Na calada da noite, fizeram; de manhã, veio o espanto geral. Já não deva mais tempo de fazer nada, a não ser desesperar.

Não sei se vc é das Minas Gerais, mas vi que mora (ou morou) em BH. Como bom mineiro ou residente nas "Minas", você deve saber: cautela e caldo de galinha não fazem mal a ninguém...!

Responder
Pedrao 24/09/2015 17:02:41

Leandro,

Minha principal preocupação é a violência que, a meu ver, deve crescer a medida que a situação econômica for se deteriorando mais(e ainda há bastante espaço para piorar), meu pensamento era buscar um lugar menos violento aqui dentro da América Latina mesmo onde a imigração é mais fácil, talvez seja o caso de eu tentar achar tal local aqui dentro do Brasil mesmo.

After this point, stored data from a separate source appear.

-- pv_equiv track=rewrite | github.com/JingxuanZhang77/QuantVLA_GR00T | scripts/scan_linear_layers.py | group_by_component
-- ===== SOURCE A (Python) =====
-- def group_by_component(layers):
--     """Group layers by model component (LLM, DiT, etc.)."""
--     groups = {
--         'vlm': [],           # Vision-Language Model backbone
--         'vision': [],        # Vision encoder
--         'llm_attn': [],      # LLM attention layers
--         'llm_mlp': [],       # LLM MLP layers
--         'dit_attn': [],      # DiT attention layers
--         'dit_mlp': [],       # DiT MLP layers
--         'action_head': [],   # Action prediction head
--         'other': [],
--     }
--
--     for layer in layers:
--         name = layer['name']
--
--         # Vision encoder
--         if 'vision' in name.lower() or 'siglip' in name.lower() or 'radio' in name.lower():
--             groups['vision'].append(layer)
--         # VLM/LLM attention
--         elif ('vlm' in name.lower() or 'language' in name.lower() or 'qwen' in name.lower() or 'eagle' in name.lower()) and \
--              any(x in name.lower() for x in ['q_proj', 'k_proj', 'v_proj', 'o_proj', 'qkv', 'attn']):
--             groups['llm_attn'].append(layer)
--         # VLM/LLM MLP
--         elif ('vlm' in name.lower() or 'language' in name.lower() or 'qwen' in name.lower() or 'eagle' in name.lower()) and \
--              any(x in name.lower() for x in ['mlp', 'fc', 'gate_proj', 'up_proj', 'down_proj']):
--             groups['llm_mlp'].append(layer)
--         # DiT attention
--         elif ('dit' in name.lower() or 'diffusion' in name.lower()) and \
--              any(x in name.lower() for x in ['q_proj', 'k_proj', 'v_proj', 'o_proj', 'qkv', 'attn']):
--             groups['dit_attn'].append(layer)
--         # DiT MLP
--         elif ('dit' in name.lower() or 'diffusion' in name.lower()) and \
--              any(x in name.lower() for x in ['mlp', 'fc', 'gate_proj', 'up_proj', 'down_proj']):
--             groups['dit_mlp'].append(layer)
--         # Action head
--         elif 'action' in name.lower() or 'head' in name.lower():
--             groups['action_head'].append(layer)
--         # VLM backbone (catch-all for remaining VLM layers)
--         elif any(x in name.lower() for x in ['vlm', 'language', 'qwen', 'eagle']):
--             groups['vlm'].append(layer)
--         else:
--             groups['other'].append(layer)
--
--     return groups
-- ===== SOURCE B (Python) =====
-- ATTN = ('q_proj', 'k_proj', 'v_proj', 'o_proj', 'qkv', 'attn')
-- MLP = ('mlp', 'fc', 'gate_proj', 'up_proj', 'down_proj')
-- LLM = ('vlm', 'language', 'qwen', 'eagle')
-- DIT = ('dit', 'diffusion')
--
-- # priority-ordered rule table: (component keywords, type keywords or None, group)
-- RULES = [
--     (('vision', 'siglip', 'radio'), None, 'vision'),
--     (LLM, ATTN, 'llm_attn'),
--     (LLM, MLP, 'llm_mlp'),
--     (DIT, ATTN, 'dit_attn'),
--     (DIT, MLP, 'dit_mlp'),
--     (('action', 'head'), None, 'action_head'),
--     (LLM, None, 'vlm'),
-- ]
--
-- GROUP_KEYS = ['vlm', 'vision', 'llm_attn', 'llm_mlp', 'dit_attn', 'dit_mlp', 'action_head', 'other']
--
--
-- def _classify(layer):
--     lname = layer['name'].lower()
--     for comps, types, group in RULES:
--         if any(c in lname for c in comps) and (types is None or any(t in lname for t in types)):
--             return group
--     return 'other'
--
--
-- def group_by_component(layers):
--     """Group layers by model component (LLM, DiT, etc.)."""
--     return {k: [layer for layer in layers if _classify(layer) == k] for k in GROUP_KEYS}
-- ===== Notes on version B (the rewrite author's own statement) =====
-- stated objective: idiomatic
-- what changed: B replaces A's single-pass if/elif cascade that mutates a groups dict by a classify function driven by a priority-ordered rule table of (component keywords, type keywords) plus one filtering dict comprehension per group key.
import Mathlib
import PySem

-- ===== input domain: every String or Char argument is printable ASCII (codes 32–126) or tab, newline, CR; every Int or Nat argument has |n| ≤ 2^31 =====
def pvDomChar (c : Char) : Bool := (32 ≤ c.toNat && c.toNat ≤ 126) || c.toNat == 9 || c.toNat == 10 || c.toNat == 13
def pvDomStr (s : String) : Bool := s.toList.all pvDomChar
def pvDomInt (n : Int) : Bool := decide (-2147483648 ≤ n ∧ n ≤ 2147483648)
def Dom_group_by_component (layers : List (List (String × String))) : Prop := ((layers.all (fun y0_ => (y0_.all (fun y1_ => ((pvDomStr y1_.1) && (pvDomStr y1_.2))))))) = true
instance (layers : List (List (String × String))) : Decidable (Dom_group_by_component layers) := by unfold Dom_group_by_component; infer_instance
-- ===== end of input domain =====

-- B replaces A's single-pass if/elif cascade by a classify function driven by a
-- priority-ordered rule table plus one filtering comprehension per group key (idiomatic).

-- ===== PORT A =====
-- layer['name'] (dict lookup; Pre_ guarantees the key exists)
def pvNameOf (layer : List (String × String)) : String :=
  ((PySem.Dict.mk layer).get? "name").getD ""

-- the loop body of A: the if/elif cascade appending to groups[...]
def pvStepA (g : PySem.Dict String (List (List (String × String))))
    (layer : List (String × String)) : PySem.Dict String (List (List (String × String))) :=
  let name := pvNameOf layer
  if PySem.Str.isIn "vision" (PySem.Str.lower name) || PySem.Str.isIn "siglip" (PySem.Str.lower name) || PySem.Str.isIn "radio" (PySem.Str.lower name) then
    g.modify "vision" [] (· ++ [layer])
  else if (PySem.Str.isIn "vlm" (PySem.Str.lower name) || PySem.Str.isIn "language" (PySem.Str.lower name) || PySem.Str.isIn "qwen" (PySem.Str.lower name) || PySem.Str.isIn "eagle" (PySem.Str.lower name)) &&
      (["q_proj", "k_proj", "v_proj", "o_proj", "qkv", "attn"].any (fun x => PySem.Str.isIn x (PySem.Str.lower name))) then
    g.modify "llm_attn" [] (· ++ [layer])
  else if (PySem.Str.isIn "vlm" (PySem.Str.lower name) || PySem.Str.isIn "language" (PySem.Str.lower name) || PySem.Str.isIn "qwen" (PySem.Str.lower name) || PySem.Str.isIn "eagle" (PySem.Str.lower name)) &&
      (["mlp", "fc", "gate_proj", "up_proj", "down_proj"].any (fun x => PySem.Str.isIn x (PySem.Str.lower name))) then
    g.modify "llm_mlp" [] (· ++ [layer])
  else if (PySem.Str.isIn "dit" (PySem.Str.lower name) || PySem.Str.isIn "diffusion" (PySem.Str.lower name)) &&
      (["q_proj", "k_proj", "v_proj", "o_proj", "qkv", "attn"].any (fun x => PySem.Str.isIn x (PySem.Str.lower name))) then
    g.modify "dit_attn" [] (· ++ [layer])
  else if (PySem.Str.isIn "dit" (PySem.Str.lower name) || PySem.Str.isIn "diffusion" (PySem.Str.lower name)) &&
      (["mlp", "fc", "gate_proj", "up_proj", "down_proj"].any (fun x => PySem.Str.isIn x (PySem.Str.lower name))) then
    g.modify "dit_mlp" [] (· ++ [layer])
  else if PySem.Str.isIn "action" (PySem.Str.lower name) || PySem.Str.isIn "head" (PySem.Str.lower name) then
    g.modify "action_head" [] (· ++ [layer])
  else if ["vlm", "language", "qwen", "eagle"].any (fun x => PySem.Str.isIn x (PySem.Str.lower name)) then
    g.modify "vlm" [] (· ++ [layer])
  else
    g.modify "other" [] (· ++ [layer])

def group_by_component (layers : List (List (String × String))) : List (String × List (List (String × String))) :=
  let groups : PySem.Dict String (List (List (String × String))) :=
    PySem.Dict.mk [("vlm", []), ("vision", []), ("llm_attn", []), ("llm_mlp", []),
                   ("dit_attn", []), ("dit_mlp", []), ("action_head", []), ("other", [])]
  (layers.foldl pvStepA groups).items

-- ===== PORT B =====
def pvAnyIn (kws : List String) (s : String) : Bool := kws.any (fun k => PySem.Str.isIn k s)

def pvATTN : List String := ["q_proj", "k_proj", "v_proj", "o_proj", "qkv", "attn"]
def pvMLP : List String := ["mlp", "fc", "gate_proj", "up_proj", "down_proj"]
def pvLLM : List String := ["vlm", "language", "qwen", "eagle"]
def pvDIT : List String := ["dit", "diffusion"]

Realmente meu poder de compra tem subido substancialmente mas a partir de um determinado ponto que já consegui traçar isso não tem trazido a qualidade de vida que eu esperava justamente porque sempre há essa sombra da violência que me deixa inquieto, talvez eu seja paranóico demais(até porque nunca fui sequer assaltado, só minha esposa).

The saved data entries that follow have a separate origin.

-- pv_equiv track=rewrite | github.com/Miktos-Universe/miktos-ai-bridge-platform | core/optimization_engine.py | _find_independent_steps
-- ===== SOURCE A (Python) =====
-- from typing import Dict, List, Any, Optional, Callable, Tuple
--
-- def _find_independent_steps(dependencies: List[List[int]]) -> List[List[int]]:
--     """Find groups of independent steps that can run in parallel"""
--     # Simplified dependency analysis
--     # In a real implementation, this would use graph algorithms
--     independent_groups = []
--
--     # For now, just return groups of steps without dependencies
--     used_steps = set()
--     for i, deps in enumerate(dependencies):
--         if not deps and i not in used_steps:
--             group = [i]
--             # Find other steps with no dependencies
--             for j, other_deps in enumerate(dependencies[i+1:], i+1):
--                 if not other_deps and j not in used_steps:
--                     group.append(j)
--
--             if len(group) > 1:
--                 independent_groups.append(group)
--                 used_steps.update(group)
--
--     return independent_groups
-- ===== SOURCE B (Python) =====
-- def _find_independent_steps(dependencies):
--     independent = [i for i, deps in enumerate(dependencies) if not deps]
--     return [independent] if len(independent) > 1 else []
-- ===== Notes on version B (the rewrite author's own statement) =====
-- stated objective: simpler
-- what changed: Replaced the outer loop with inner rescan and used_steps bookkeeping by a single comprehension collecting all empty-dependency indices, returned as one group when there are more than one.
import Mathlib
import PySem

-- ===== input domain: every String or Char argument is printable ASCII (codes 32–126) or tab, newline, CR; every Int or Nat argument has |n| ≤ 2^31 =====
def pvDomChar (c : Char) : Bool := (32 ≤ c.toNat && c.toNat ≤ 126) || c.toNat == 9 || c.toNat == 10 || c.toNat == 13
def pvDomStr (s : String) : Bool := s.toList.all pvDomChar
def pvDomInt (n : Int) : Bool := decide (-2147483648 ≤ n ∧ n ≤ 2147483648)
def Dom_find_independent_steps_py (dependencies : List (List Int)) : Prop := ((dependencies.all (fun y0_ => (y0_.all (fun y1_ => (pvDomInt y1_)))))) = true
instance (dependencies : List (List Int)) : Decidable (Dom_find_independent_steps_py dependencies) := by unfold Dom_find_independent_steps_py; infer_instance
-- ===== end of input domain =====

-- B replaces A's used_steps/inner-scan loop by one comprehension collecting the
-- empty-dependency indices, wrapped in a single group when there are more than one (objective: simpler).

-- ===== PORT A =====
-- inner loop: `for j, other_deps in enumerate(dependencies[i+1:], i+1): …` — `rest` IS dependencies[i+1:] here
def pvInnerA (rest : List (List Int)) (j : Int) (used : PySem.Set Int) (group : List Int) : List Int :=
  match rest with
  | [] => group
  | other_deps :: rest' =>
      if other_deps = [] ∧ ¬ (PySem.Set.contains used j = true) then
        pvInnerA rest' (j + 1) used (group ++ [j])
      else
        pvInnerA rest' (j + 1) used group

-- outer loop: `for i, deps in enumerate(dependencies): …`; at index i, `rest'` = dependencies[i+1:]
def pvOuterA (rest : List (List Int)) (i : Int) (used : PySem.Set Int)
    (independent_groups : List (List Int)) : List (List Int) :=
  match rest with
  | [] => independent_groups
  | deps :: rest' =>
      if deps = [] ∧ ¬ (PySem.Set.contains used i = true) then
        let group := pvInnerA rest' (i + 1) used [i]
        if group.length > 1 then
          pvOuterA rest' (i + 1) (PySem.Set.update used group) (independent_groups ++ [group])
        else
          pvOuterA rest' (i + 1) used independent_groups
      else
        pvOuterA rest' (i + 1) used independent_groups

def find_independent_steps_py (dependencies : List (List Int)) : List (List Int) :=
  pvOuterA dependencies 0 PySem.Set.empty []

-- ===== PORT B =====
def find_independent_steps_py_alt (dependencies : List (List Int)) : List (List Int) :=
  let independent := (PySem.List.enumerate dependencies).filterMap
    (fun p => if p.2 = [] then some p.1 else none)
  if independent.length > 1 then [independent] else []

-- ===== PRECONDITION & SPEC =====
def Spec_find_independent_steps_py (dependencies : List (List Int)) (out : List (List Int)) : Prop := out = find_independent_steps_py_alt dependencies
instance (dependencies : List (List Int)) (out : List (List Int)) : Decidable (Spec_find_independent_steps_py dependencies out) := by unfold Spec_find_independent_steps_py; infer_instance

-- ===== CLAIM (what is proved, stated in full; the proofs are below) =====
def Claim_equal_find_independent_steps_py : Prop := ∀ (dependencies : List (List Int)), Dom_find_independent_steps_py dependencies → Spec_find_independent_steps_py dependencies (find_independent_steps_py dependencies)

-- ===== LEMMAS AND PROOFS =====

/-- absolute indices (starting at `i`) of the empty-dependency entries of `rest` -/
def pvE (i : Int) : List (List Int) → List Int
  | [] => []
  | d :: r => if d = [] then i :: pvE (i + 1) r else pvE (i + 1) r

theorem pvAlt_eq_pvE (xs : List (List Int)) (i : Int) :
    (PySem.List.enumerate xs i).filterMap (fun p => if p.2 = [] then some p.1 else none) = pvE i xs := by
  induction xs generalizing i with
  | nil => simp [pvE, PySem.List.enumerate_nil]
  | cons d r ih =>
      simp only [PySem.List.enumerate_cons, List.filterMap_cons, pvE]
      split_ifs <;> simp [ih]

theorem pvInnerA_empty (rest : List (List Int)) (j : Int) (g : List Int) :
    pvInnerA rest j PySem.Set.empty g = g ++ pvE j rest := by
  induction rest generalizing j g with
  | nil => simp [pvInnerA, pvE]
  | cons d r ih =>
      rw [show pvInnerA (d :: r) j PySem.Set.empty g =
            (if d = [] ∧ ¬ (PySem.Set.contains PySem.Set.empty j = true) then
              pvInnerA r (j + 1) PySem.Set.empty (g ++ [j])
            else pvInnerA r (j + 1) PySem.Set.empty g) from rfl]
      have hc : PySem.Set.contains PySem.Set.empty j = false := rfl
      by_cases hd : d = []
      · rw [if_pos ⟨hd, by rw [hc]; simp⟩, ih]; simp [pvE, hd]
      · rw [if_neg (fun h => hd h.1), ih]; simp [pvE, hd]

theorem pvOuterA_saturated (rest : List (List Int)) (i : Int) (used : PySem.Set Int)
    (acc : List (List Int)) (h : ∀ x ∈ pvE i rest, x ∈ used) :
    pvOuterA rest i used acc = acc := by
  induction rest generalizing i with
  | nil => rfl
  | cons d r ih =>
      simp only [pvOuterA]
      by_cases hd : d = []
      · have hi : i ∈ used := h i (by simp [pvE, hd])
        have hc : PySem.Set.contains used i = true := (PySem.Set.contains_iff used i).2 hi
        simp only [hd, hc]
        simp only [not_true, and_false, if_false]
        exact ih (i + 1) (fun x hx => h x (by simp [pvE, hd, hx]))
      · simp only [hd, false_and, if_false]
        exact ih (i + 1) (fun x hx => h x (by simp [pvE, hd, hx]))

theorem pvOuterA_fresh (rest : List (List Int)) (i : Int) :
    pvOuterA rest i PySem.Set.empty [] =
      if (pvE i rest).length > 1 then [pvE i rest] else [] := by
  induction rest generalizing i with
  | nil => rfl
  | cons d r ih =>
      simp only [pvOuterA]
      by_cases hd : d = []
      · have hc : PySem.Set.contains PySem.Set.empty i = false := rfl
        simp only [hd, hc]
        simp only [Bool.false_eq_true, not_false_iff, and_true, if_true]
        have hg : pvInnerA r (i + 1) PySem.Set.empty [i] = i :: pvE (i + 1) r := by
          simpa using pvInnerA_empty r (i + 1) [i]
        rw [hg]
        by_cases hlen : (i :: pvE (i + 1) r).length > 1
        · simp only [hlen, if_true]
          rw [pvOuterA_saturated r (i + 1) _ _ ?_]
          · have : pvE i (d :: r) = i :: pvE (i + 1) r := by simp [pvE, hd]
            simp only [show pvE i ([] :: r) = i :: pvE (i + 1) r from by simp [pvE], hlen, if_true, List.nil_append]
          · intro x hx
            have : x ∈ PySem.Set.ofList (i :: pvE (i + 1) r) := (PySem.Set.mem_ofList _ _).2 (by simp [hx])
            simpa [PySem.Set.update_nil_left] using this
        · simp only [hlen, if_false]
          have hnil : pvE (i + 1) r = [] := by
            apply List.eq_nil_of_length_eq_zero
            simp only [List.length_cons, gt_iff_lt, not_lt] at hlen
            omega
          rw [ih (i + 1)]
          simp only [show pvE i ([] :: r) = i :: pvE (i + 1) r from by simp [pvE]]
          simp [hnil]
      · simp only [hd, false_and, if_false]
        rw [ih (i + 1)]
        have : pvE i (d :: r) = pvE (i + 1) r := by simp [pvE, hd]
        simp [this]

-- ===== VERDICT (by name: the statement is the Claim_ definition above) =====
theorem find_independent_steps_py_spec : Claim_equal_find_independent_steps_py := by
  intro deps _
  unfold Spec_find_independent_steps_py find_independent_steps_py find_independent_steps_py_alt
  rw [pvOuterA_fresh deps 0, pvAlt_eq_pvE deps 0]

Enfim, respondendo ao Rennan, realmente não dá para manter uma reserva em USD aqui no Brasil, ao menos não no banco, pois como o Leandro disse esse dinheiro só entra na conta já convertido em reais, antes disso é apenas uma ordem de pagamento que precisa ser convertida.

Obrigado novamente

Responder
Wagner 24/09/2015 13:27:49

Bom, hoje já está atingindo o patamar de R$ 4,21. Não há limites.

Responder
Diego 24/09/2015 13:41:15

Leandro, você acredita que há espaço para ataque especulativo? Ou as reservas ainda estão bastante altas?

Responder
Leandro 24/09/2015 14:13:20

Não existe ataque especulativo com câmbio flutuante, por definição.

Responder
Pedro Tavares 24/09/2015 14:34:45

Leandro, o que aconteceria se o governo simplesmente jogasse os impostos de importação no chão, tipo, baixasse a alíquota pra um valor próximo do zero, tipo 1%?

Responder
Leandro 24/09/2015 16:36:33

Em épocas normais, aumentaria enormemente o padrão de vida população e ajudaria a combater a inflação de preços.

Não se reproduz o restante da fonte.